# NBA Playoffs Discussion



## Tersk (Apr 9, 2004)

This is a thread where we can speak about playoff games which don't involve the Mavericks

*Western Conference
* 1. Phoenix Suns, over
8. Memphis Grizzlies

4. Dallas Mavericks, over
5. Houston Rockets

2. San Antonio Spurs, over
7. Denver Nuggets

3. Seattle Sonics
6. Sacramento Kings, over

*Western Conference Semi's

*4. Dallas Mavericks, over
1. Phoenix Suns

2. San Antonio Spurs, over
6. Sacramento Kings

*Western Conference Finals

*4. Dallas Mavericks, over
2. San Antonio Spurs

*

Eastern Conference
* 1. Miami Heat, over
8. New Jersey Nets/Cleveland Cavaliers

4. Chicago Bulls
5. Washington Wizards, over

2. Detroit Pistons, over
7. Philadelphia 76ers

3. Boston Celtics, over
6. Indiana Pacers

*Eastern Conference Semis

*1. Miami Heat, over
5. Washington Wizards

2. Detroit Pistons, over
3. Boston Celtics

*Eastern Conference Finals

*1. Miami Heat, over
2. Detroit Pistons


F I N A L S
 4. Dallas Mavericks, over
1. Miami Heat

Use this thread to discuss anything playoff related!​


----------



## Tersk (Apr 9, 2004)

*Re: Playoff Chat*

Former Mavericks in the playoffs!

*1. Phoenix Suns
















Jackson & Nash

3. Seattle Sonics









**Fortson

5. Houston Rockets









Howard (not playing however)

7. Denver Nuggets
















Buckner & Najera


*I wish all of these players best of luck in the playoffs, except one. 
* 
*


----------



## Kunlun (Jun 22, 2003)

*Re: Playoff Chat*

The seventh and sixth seed in the Eastern Conference playoffs isn't final yet. If the Pacers lose to the Bulls and the Sixers beat the Hawks then the Sixers move up to sixth and face the Celtics.


----------



## Tersk (Apr 9, 2004)

*Re: Playoff Chat*

*1. Miami Heat
















Zhizhi & Jones

3. Boston Celtics
















Lafrentz & Walker

4. Washington Wizards









Jamison

7. Philadelphia 76ers









Mashburn (not playing)

8. New Jersey Nets
















Best & Kidd
*


----------



## Tersk (Apr 9, 2004)

*Re: Playoff Chat*



Kunlun said:


> The seventh and sixth seed in the Eastern Conference playoffs isn't final yet. If the Pacers lose to the Bulls and the Sixers beat the Hawks then the Sixers move up to sixth and face the Celtics.
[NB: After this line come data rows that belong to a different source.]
-- pv_equiv track=rewrite | github.com/Nghia03092004/nghia03092004.github.io | project_euler_unified/problem_447/solution.py | R_brute
-- ===== SOURCE A (Python) =====
-- def R_brute(n: int):
--     """Count retractions by brute force: pairs (a, b) with a^2≡a, ab≡0 mod n."""
--     count = 0
--     for a in range(n):
--         if (a * a) % n != a % n:
--             continue
--         for b in range(n):
--             if (a * b) % n == 0:
--                 count += 1
--     return count
-- ===== SOURCE B (Python) =====
-- def R_brute(n: int):
--     """Count retractions: for each idempotent a mod n, the number of b in
--     [0, n) with a*b % n == 0 is gcd(a, n), so sum gcd(a, n) over those a."""
--     total = 0
--     for a in range(n):
--         if (a * a) % n == a:
--             x, y = n, a
--             while y:
--                 x, y = y, x % y
--             total += x
--     return total
-- ===== Notes on version B (the rewrite author's own statement) =====
-- stated objective: faster
-- what changed: B drops A's inner scan over all b: for each idempotent a it adds gcd(a, n) (computed by Euclid's algorithm), which equals the number of b in [0,n) with a*b = 0 mod n.
import Mathlib
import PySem

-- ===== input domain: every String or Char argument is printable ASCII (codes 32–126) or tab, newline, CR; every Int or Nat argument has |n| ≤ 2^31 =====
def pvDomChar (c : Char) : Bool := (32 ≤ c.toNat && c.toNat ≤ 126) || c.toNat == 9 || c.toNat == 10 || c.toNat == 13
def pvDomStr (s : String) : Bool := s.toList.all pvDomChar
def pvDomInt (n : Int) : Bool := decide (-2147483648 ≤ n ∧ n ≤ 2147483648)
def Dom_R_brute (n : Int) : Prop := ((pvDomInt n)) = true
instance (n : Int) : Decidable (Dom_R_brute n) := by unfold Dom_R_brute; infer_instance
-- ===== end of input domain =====

-- B replaces A's inner scan over all b by adding gcd(a, n) per idempotent a (objective: faster).

-- ===== PORT A =====
def R_brute (n : Int) : Int :=
  (PySem.List.pyRange 0 n 1).foldl (fun count a =>
    if PySem.Int.mod (a * a) n ≠ PySem.Int.mod a n then count
    else (PySem.List.pyRange 0 n 1).foldl
      (fun c b => if PySem.Int.mod (a * b) n = 0 then c + 1 else c) count) 0

-- ===== PORT B =====
-- termination lemma for the Euclid while-loop
theorem pvModAbsLt (x y : Int) (h : y ≠ 0) :
    (PySem.Int.mod x y).natAbs < y.natAbs := by
  rcases lt_or_gt_of_ne h with hneg | hpos
  · have := PySem.Int.mod_neg_bounds x hneg
    omega
  · have h1 := PySem.Int.mod_nonneg x hpos
    have h2 := PySem.Int.mod_lt x hpos
    omega

-- the 'while y: x, y = y, x % y' loop of Source B
def euclidLoop (x y : Int) : Int :=
  if h : y = 0 then x else euclidLoop y (PySem.Int.mod x y)
termination_by y.natAbs
decreasing_by exact pvModAbsLt x y h

def R_brute_alt (n : Int) : Int :=
  (PySem.List.pyRange 0 n 1).foldl (fun total a =>
    if PySem.Int.mod (a * a) n = a then total + euclidLoop n a else total) 0

-- ===== PRECONDITION & SPEC =====
def Spec_R_brute (n : Int) (out : Int) : Prop := out = R_brute_alt n
instance (n : Int) (out : Int) : Decidable (Spec_R_brute n out) := by unfold Spec_R_brute; infer_instance

-- ===== CLAIM (what is proved, stated in full; the proofs are below) =====
def Claim_equal_R_brute : Prop := ∀ (n : Int), Dom_R_brute n → Spec_R_brute n (R_brute n)

-- ===== LEMMAS AND PROOFS =====

-- Euclid's loop computes the gcd (on nonnegative inputs)
theorem euclidLoop_eq_gcd (k : Nat) : ∀ (x y : Int), y.natAbs ≤ k → 0 ≤ x → 0 ≤ y →
    euclidLoop x y = (Int.gcd x y : Int) := by
  induction k with
  | zero =>
    intro x y hk hx hy
    have hy0 : y = 0 := by omega
    rw [hy0, euclidLoop]
    simp [Int.natAbs_of_nonneg hx]
  | succ k ih =>
    intro x y hk hx hy
    by_cases h : y = 0
    · rw [h, euclidLoop]; simp [Int.natAbs_of_nonneg hx]
    · rw [euclidLoop]
      simp only [h, dif_neg, not_false_iff]
      have hypos : 0 < y := lt_of_le_of_ne hy (Ne.symm h)
      have hmod : PySem.Int.mod x y = x % y := PySem.Int.mod_eq_emod_of_pos hypos
      have hlt := pvModAbsLt x y h
      have hrec := ih y (PySem.Int.mod x y) (by omega) hy
        (by rw [hmod]; exact Int.emod_nonneg x h)
      rw [hrec, hmod]
      have : Int.gcd y (x % y) = Int.gcd x y := by
        show Nat.gcd y.natAbs (x % y).natAbs = Nat.gcd x.natAbs y.natAbs
        rw [Int.natAbs_emod_of_nonneg hx y, Nat.gcd_comm,
          ← Nat.gcd_rec, Nat.gcd_comm]
      rw [this]

-- multiples of m in [0, m*g) number exactly g
theorem card_multiples_range (m g : Nat) (hm : 0 < m) :
    ((Finset.range (m * g)).filter (fun k => m ∣ k)).card = g := by
  have himg : (Finset.range (m * g)).filter (fun k => m ∣ k)
      = (Finset.range g).image (fun i => m * i) := by
    ext k
    simp only [Finset.mem_filter, Finset.mem_range, Finset.mem_image]
    constructor
    · rintro ⟨hk, c, rfl⟩
      exact ⟨c, lt_of_mul_lt_mul_left hk (Nat.zero_le m), rfl⟩
    · rintro ⟨i, hi, rfl⟩
      exact ⟨(Nat.mul_lt_mul_left hm).mpr hi, ⟨i, rfl⟩⟩
  rw [himg, Finset.card_image_of_injective _ (fun a b h =>
    Nat.eq_of_mul_eq_mul_left hm h), Finset.card_range]

-- the divisibility characterisation: N | A*k ↔ (N / gcd A N) | k
theorem dvd_mul_iff_div_gcd_dvd (N A k : Nat) (hN : 0 < N) :
    N ∣ A * k ↔ (N / Nat.gcd A N) ∣ k := by
  set g := Nat.gcd A N with hg
  have hgpos : 0 < g := Nat.gcd_pos_of_pos_right A hN
  have hgN : g ∣ N := Nat.gcd_dvd_right A N
  have hgA : g ∣ A := Nat.gcd_dvd_left A N
  obtain ⟨m, hm⟩ := hgN
  obtain ⟨A', hA'⟩ := hgA
  have hdiv : N / g = m := by rw [hm]; exact Nat.mul_div_cancel_left m hgpos
  have hcop : Nat.Coprime A' m := by
    have := Nat.coprime_div_gcd_div_gcd (m := A) (n := N) hgpos
    rwa [← hg, hA', hm, Nat.mul_div_cancel_left A' hgpos, Nat.mul_div_cancel_left m hgpos] at this
  rw [hdiv]
  constructor
  · intro h
    rw [hm, hA', mul_assoc] at h
    have : m ∣ A' * k := (mul_dvd_mul_iff_left (by omega : g ≠ 0)).mp h
    exact Nat.Coprime.dvd_of_dvd_mul_left hcop.symm this
  · rintro ⟨c, rfl⟩
    rw [hm, hA']
    exact ⟨A' * c, by ring⟩

-- countP over List.range via Finset card
theorem countP_range_eq_card (N : Nat) (p : Nat → Prop) [DecidablePred p] :
    (List.range N).countP (fun k => decide (p k)) = ((Finset.range N).filter p).card := by
  rw [List.countP_eq_length_filter]
  rfl

-- the inner loop of A counts gcd(n, a) ones, for 0 ≤ a < n
theorem inner_count (n a : Int) (hn : 0 < n) (ha : 0 ≤ a) :
    ((PySem.List.pyRange 0 n 1).countP (fun b => decide (PySem.Int.mod (a * b) n = 0)) : Int)
      = (Int.gcd n a : Int) := by
  rw [PySem.List.pyRange_one, List.countP_map]
  have hpred : ∀ k ∈ List.range (n - 0).toNat,
      ((fun b => decide (PySem.Int.mod (a * b) n = 0)) ∘ (fun k : Nat => (0 : Int) + k)) k
      = decide ((n.toNat / Nat.gcd a.toNat n.toNat) ∣ k) := by
    intro k _
    simp only [Function.comp, zero_add]
    have h1 : (PySem.Int.mod (a * (k : Int)) n = 0) ↔ n ∣ a * (k : Int) :=
      PySem.Int.mod_eq_zero_iff_dvd _ _
    have h2 : (n ∣ a * (k : Int)) ↔ (n.toNat ∣ a.toNat * k) := by
      rw [← Int.natCast_dvd_natCast]
      push_cast [Int.toNat_of_nonneg ha, Int.toNat_of_nonneg (le_of_lt hn)]
      rfl
    have h3 := dvd_mul_iff_div_gcd_dvd n.toNat a.toNat k (by omega)
    simp only [h1, h2, h3]
  rw [List.countP_congr (fun k hk => iff_of_eq (by rw [hpred k hk]))]
  have hNg : (n - 0).toNat = n.toNat := by omega
  rw [hNg, countP_range_eq_card]
  set g := Nat.gcd a.toNat n.toNat with hg
  have hgpos : 0 < g := Nat.gcd_pos_of_pos_right _ (by omega)
  have hdvd : g ∣ n.toNat := Nat.gcd_dvd_right _ _
  have hmpos : 0 < n.toNat / g := Nat.div_pos (Nat.le_of_dvd (by omega) hdvd) hgpos
  have hsplit : n.toNat = (n.toNat / g) * g := (Nat.div_mul_cancel hdvd).symm
  have hcard : ((Finset.range ((n.toNat / g) * g)).filter (fun k => (n.toNat / g) ∣ k)).card = g :=
    card_multiples_range (n.toNat / g) g hmpos
  rw [← hsplit] at hcard
  rw [hcard]
  have : Int.gcd n a = g := by
    show Nat.gcd n.natAbs a.natAbs = g
    rw [hg, Nat.gcd_comm]
    congr 1 <;> omega
  rw [this]

-- ===== VERDICT (by name: the statement is the Claim_ definition above) =====
theorem R_brute_spec : Claim_equal_R_brute := by
  intro n _
  unfold Spec_R_brute R_brute R_brute_alt
  by_cases hn : n ≤ 0
  · rw [PySem.List.pyRange_one_eq_nil hn]
    simp
  · have hn : 0 < n := by omega
    apply PySem.List.foldl_congr_mem
    intro acc a hmem
    rw [PySem.List.mem_pyRange_one] at hmem
    obtain ⟨ha, halt⟩ := hmem
    have hmoda : PySem.Int.mod a n = a := by
      rw [PySem.Int.mod_eq_emod_of_pos hn]
      exact Int.emod_eq_of_lt ha halt
    rw [hmoda]
    by_cases hidem : PySem.Int.mod (a * a) n = a
    · rw [if_neg (by simp [hidem]), if_pos hidem]
      rw [PySem.List.foldl_ite_add_one]
      rw [inner_count n a hn ha]
      rw [euclidLoop_eq_gcd a.natAbs n a (le_refl _) (le_of_lt hn) ha]
    · rw [if_pos hidem, if_neg hidem]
If that happens, I will change it. But as for now, I think I'm coming down with playoff fever


----------



## Kunlun (Jun 22, 2003)

*Re: Playoff Chat*



Theo! said:


> If that happens, I will change it. But as for now, I think I'm coming down with playoff fever


Is this your first playoff experience? 

Will Mommy let you watch the games? It gets physical in the playoffs.


----------



## Tersk (Apr 9, 2004)

*Re: Playoff Chat*

No, but if I'm a good boy, mommy will let me stay up past 6pm and watch the games. Hopefully I don't have to go to bed at 6pm again, that's soooo 2004


----------



## Amir (Mar 2, 2005)

*Re: Playoff Chat*

The Spurs will ne in trouble with the Nuggets!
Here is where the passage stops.